* _THE TASK_:
Only lines holding "cons" are wanted; copy each of them from the records below.
----
-- pv_equiv track=rewrite | github.com/Knowledge-Graph-Hub/kg-microbe | kg_microbe/transform_utils/bakta/utils.py | get_protein_id
-- ===== SOURCE A (Python) =====
-- from typing import Dict, List, Optional, Set, Tuple
--
-- def get_protein_id(annotations: Dict[str, List[str]], prefer_refseq: bool = True) -> Optional[str]:
--     """
--     Get the best protein identifier from annotations.
--
--     Strategy: Prefer RefSeq, fall back to UniRef50.
--
--     :param annotations: Dictionary of parsed annotations from parse_dbxrefs()
--     :param prefer_refseq: Whether to prefer RefSeq over UniRef (default: True)
--     :return: Protein ID string with prefix, or None if no protein ID found
--     """
--     # Prefer RefSeq if available
--     if prefer_refseq and annotations.get("refseq"):
--         # Return first RefSeq ID with prefix
--         return f"RefSeq:{annotations['refseq'][0]}"
--
--     # Fall back to UniRef50 (most commonly used cluster level)
--     if annotations.get("uniref"):
--         # Find UniRef50 entry
--         for uniref_id in annotations["uniref"]:
--             if "UniRef50_" in uniref_id:
--                 return f"UniRef:{uniref_id}"
--
--         # If no UniRef50, use UniRef90
--         for uniref_id in annotations["uniref"]:
--             if "UniRef90_" in uniref_id:
--                 return f"UniRef:{uniref_id}"
--
--         # Last resort: use first UniRef entry
--         return f"UniRef:{annotations['uniref'][0]}"
--
--     # No protein ID found
--     return None
-- ===== SOURCE B (Python) =====
-- def get_protein_id(annotations, prefer_refseq=True):
--     if prefer_refseq:
--         refs = annotations.get("refseq")
--         if refs:
--             return "RefSeq:" + refs[0]
--     unirefs = annotations.get("uniref")
--     if not unirefs:
--         return None
--     first90 = None
--     for uid in unirefs:
--         if "UniRef50_" in uid:
--             return "UniRef:" + uid
--         if first90 is None and "UniRef90_" in uid:
--             first90 = uid
--     return "UniRef:" + (first90 if first90 is not None else unirefs[0])
-- ===== Notes on version B (the rewrite author's own statement) =====
-- stated objective: alternative
-- what changed: Replaces A's up-to-three sequential scans of the uniref list (find UniRef50, then find UniRef90, then fall back to element 0) by a single pass that returns at the first UniRef50 hit while remembering the first UniRef90 seen, falling back to the list head.
import Mathlib
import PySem

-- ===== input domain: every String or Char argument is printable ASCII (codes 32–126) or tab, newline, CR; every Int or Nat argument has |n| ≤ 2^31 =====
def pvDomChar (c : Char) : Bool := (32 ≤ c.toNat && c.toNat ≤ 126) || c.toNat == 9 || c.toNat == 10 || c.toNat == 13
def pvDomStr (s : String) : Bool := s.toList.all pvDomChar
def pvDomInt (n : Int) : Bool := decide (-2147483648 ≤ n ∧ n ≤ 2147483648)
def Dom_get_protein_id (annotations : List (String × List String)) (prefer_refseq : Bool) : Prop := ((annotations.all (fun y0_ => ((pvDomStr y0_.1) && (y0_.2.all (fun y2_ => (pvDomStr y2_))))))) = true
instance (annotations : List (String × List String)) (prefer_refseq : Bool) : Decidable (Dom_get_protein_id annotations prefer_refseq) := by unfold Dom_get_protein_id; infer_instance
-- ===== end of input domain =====

-- B replaces A's up-to-three sequential scans of the uniref list by one pass
-- remembering the first UniRef90 seen (objective: alternative decomposition).

-- ===== PORT A =====
-- dict.get(k): first match on the association list (exact: Python dict keys are unique)
def pvGet? (l : List (String × List String)) (k : String) : Option (List String) :=
  match l with
  | [] => none
  | (k', v) :: t => if k' = k then some v else pvGet? t k

-- 'for uniref_id in annotations["uniref"]: if sub in uniref_id: return ...' — one helper per loop shape
def pvFindSub (sub : String) : List String → Option String
  | [] => none
  | x :: xs => if PySem.Str.isIn sub x then some x else pvFindSub sub xs

def get_protein_id (annotations : List (String × List String)) (prefer_refseq : Bool) : Option String :=
  -- if prefer_refseq and annotations.get("refseq"):  (truthy = present and nonempty)
  match (if prefer_refseq then pvGet? annotations "refseq" else none) with
  | some (r :: _) => some ("RefSeq:" ++ r)
  | _ =>
    match pvGet? annotations "uniref" with
    | some (u0 :: us) =>
      match pvFindSub "UniRef50_" (u0 :: us) with
      | some x => some ("UniRef:" ++ x)
      | none =>
        match pvFindSub "UniRef90_" (u0 :: us) with
        | some x => some ("UniRef:" ++ x)
        | none => some ("UniRef:" ++ u0)
    | _ => none

-- ===== PORT B =====
-- single pass: return at first 'UniRef50_' hit, remember first 'UniRef90_' hit
def pvOnePass (first90 : Option String) (first : String) : List String → String
  | [] => first90.getD first
  | u :: us =>
    if PySem.Str.isIn "UniRef50_" u then u
    else pvOnePass (if first90.isNone && PySem.Str.isIn "UniRef90_" u then some u else first90) first us

-- 'if not unirefs: return None' — None and [] are both falsy, so match on .getD []
def pvUnirefFallback (annotations : List (String × List String)) : Option String :=
  match (pvGet? annotations "uniref").getD [] with
  | [] => none
  | u0 :: us => some ("UniRef:" ++ pvOnePass none u0 (u0 :: us))

def get_protein_id_alt (annotations : List (String × List String)) (prefer_refseq : Bool) : Option String :=
  if prefer_refseq then
    match (pvGet? annotations "refseq").getD [] with
    | r :: _ => some ("RefSeq:" ++ r)
    | [] => pvUnirefFallback annotations
  else pvUnirefFallback annotations

-- ===== PRECONDITION & SPEC =====
def Spec_get_protein_id (annotations : List (String × List String)) (prefer_refseq : Bool) (out : Option String) : Prop := out = get_protein_id_alt annotations prefer_refseq
instance (annotations : List (String × List String)) (prefer_refseq : Bool) (out : Option String) : Decidable (Spec_get_protein_id annotations prefer_refseq out) := by unfold Spec_get_protein_id; infer_instance

-- ===== CLAIM (what is proved, stated in full; the proofs are below) =====
def Claim_equal_get_protein_id : Prop := ∀ (annotations : List (String × List String)) (prefer_refseq : Bool), Dom_get_protein_id annotations prefer_refseq → Spec_get_protein_id annotations prefer_refseq (get_protein_id annotations prefer_refseq)

-- ===== LEMMAS AND PROOFS =====

-- the one-pass loop computes: first 50-hit, else the remembered/first 90-hit, else the fallback element
theorem pvOnePass_eq (l : List String) : ∀ (f90 : Option String) (first : String),
    pvOnePass f90 first l =
      match pvFindSub "UniRef50_" l with
      | some x => x
      | none =>
        match f90 with
        | some y => y
        | none =>
          match pvFindSub "UniRef90_" l with
          | some x => x
          | none => first := by
  induction l with
  | nil => intro f90 first; cases f90 <;> simp [pvOnePass, pvFindSub]
  | cons u us ih =>
    intro f90 first
    simp only [pvOnePass, pvFindSub]
    by_cases h50 : PySem.Str.isIn "UniRef50_" u
    · simp only [h50, if_true, ite_true]
    · simp only [h50, Bool.false_eq_true, if_false, ite_false, ih]
      cases f90 with
      | some y => simp
      | none =>
        by_cases h90 : PySem.Str.isIn "UniRef90_" u
        · simp only [h90, Option.isNone_none, Bool.true_and, if_true]
        · simp only [h90, Bool.false_eq_true, Bool.and_false, if_false]

theorem pvUniref_eq (u0 : String) (us : List String) :
    (match pvFindSub "UniRef50_" (u0 :: us) with
     | some x => some ("UniRef:" ++ x)
     | none =>
       match pvFindSub "UniRef90_" (u0 :: us) with
       | some x => some ("UniRef:" ++ x)
       | none => some ("UniRef:" ++ u0)) = some ("UniRef:" ++ pvOnePass none u0 (u0 :: us)) := by
  rw [pvOnePass_eq]
  cases pvFindSub "UniRef50_" (u0 :: us) <;> cases pvFindSub "UniRef90_" (u0 :: us) <;> rfl

theorem get_protein_id_eq_alt (annotations : List (String × List String)) (prefer_refseq : Bool) :
    get_protein_id annotations prefer_refseq = get_protein_id_alt annotations prefer_refseq := by
  unfold get_protein_id get_protein_id_alt pvUnirefFallback
  cases prefer_refseq with
  | false =>
    simp only [if_false, Bool.false_eq_true, ite_false]
    cases h : pvGet? annotations "uniref" with
    | none => rfl
    | some l =>
      cases l with
      | nil => rfl
      | cons u0 us => exact pvUniref_eq u0 us
  | true =>
    simp only [if_true, ite_true]
    cases hr : pvGet? annotations "refseq" with
    | some r =>
      cases r with
      | cons x xs => rfl
      | nil =>
        cases h : pvGet? annotations "uniref" with
        | none => rfl
        | some l =>
          cases l with
          | nil => rfl
          | cons u0 us => exact pvUniref_eq u0 us
    | none =>
      cases h : pvGet? annotations "uniref" with
      | none => rfl
      | some l =>
        cases l with
        | nil => rfl
        | cons u0 us => exact pvUniref_eq u0 us

-- ===== VERDICT (by name: the statement is the Claim_ definition above) =====
theorem get_protein_id_spec : Claim_equal_get_protein_id := by
  intro annotations prefer_refseq _
  exact get_protein_id_eq_alt annotations prefer_refseq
----
* _SOLUTION_:
  | cons u us ih =>
      | cons u0 us => exact pvUniref_eq u0 us
      | cons x xs => rfl
          | cons u0 us => exact pvUniref_eq u0 us
        | cons u0 us => exact pvUniref_eq u0 us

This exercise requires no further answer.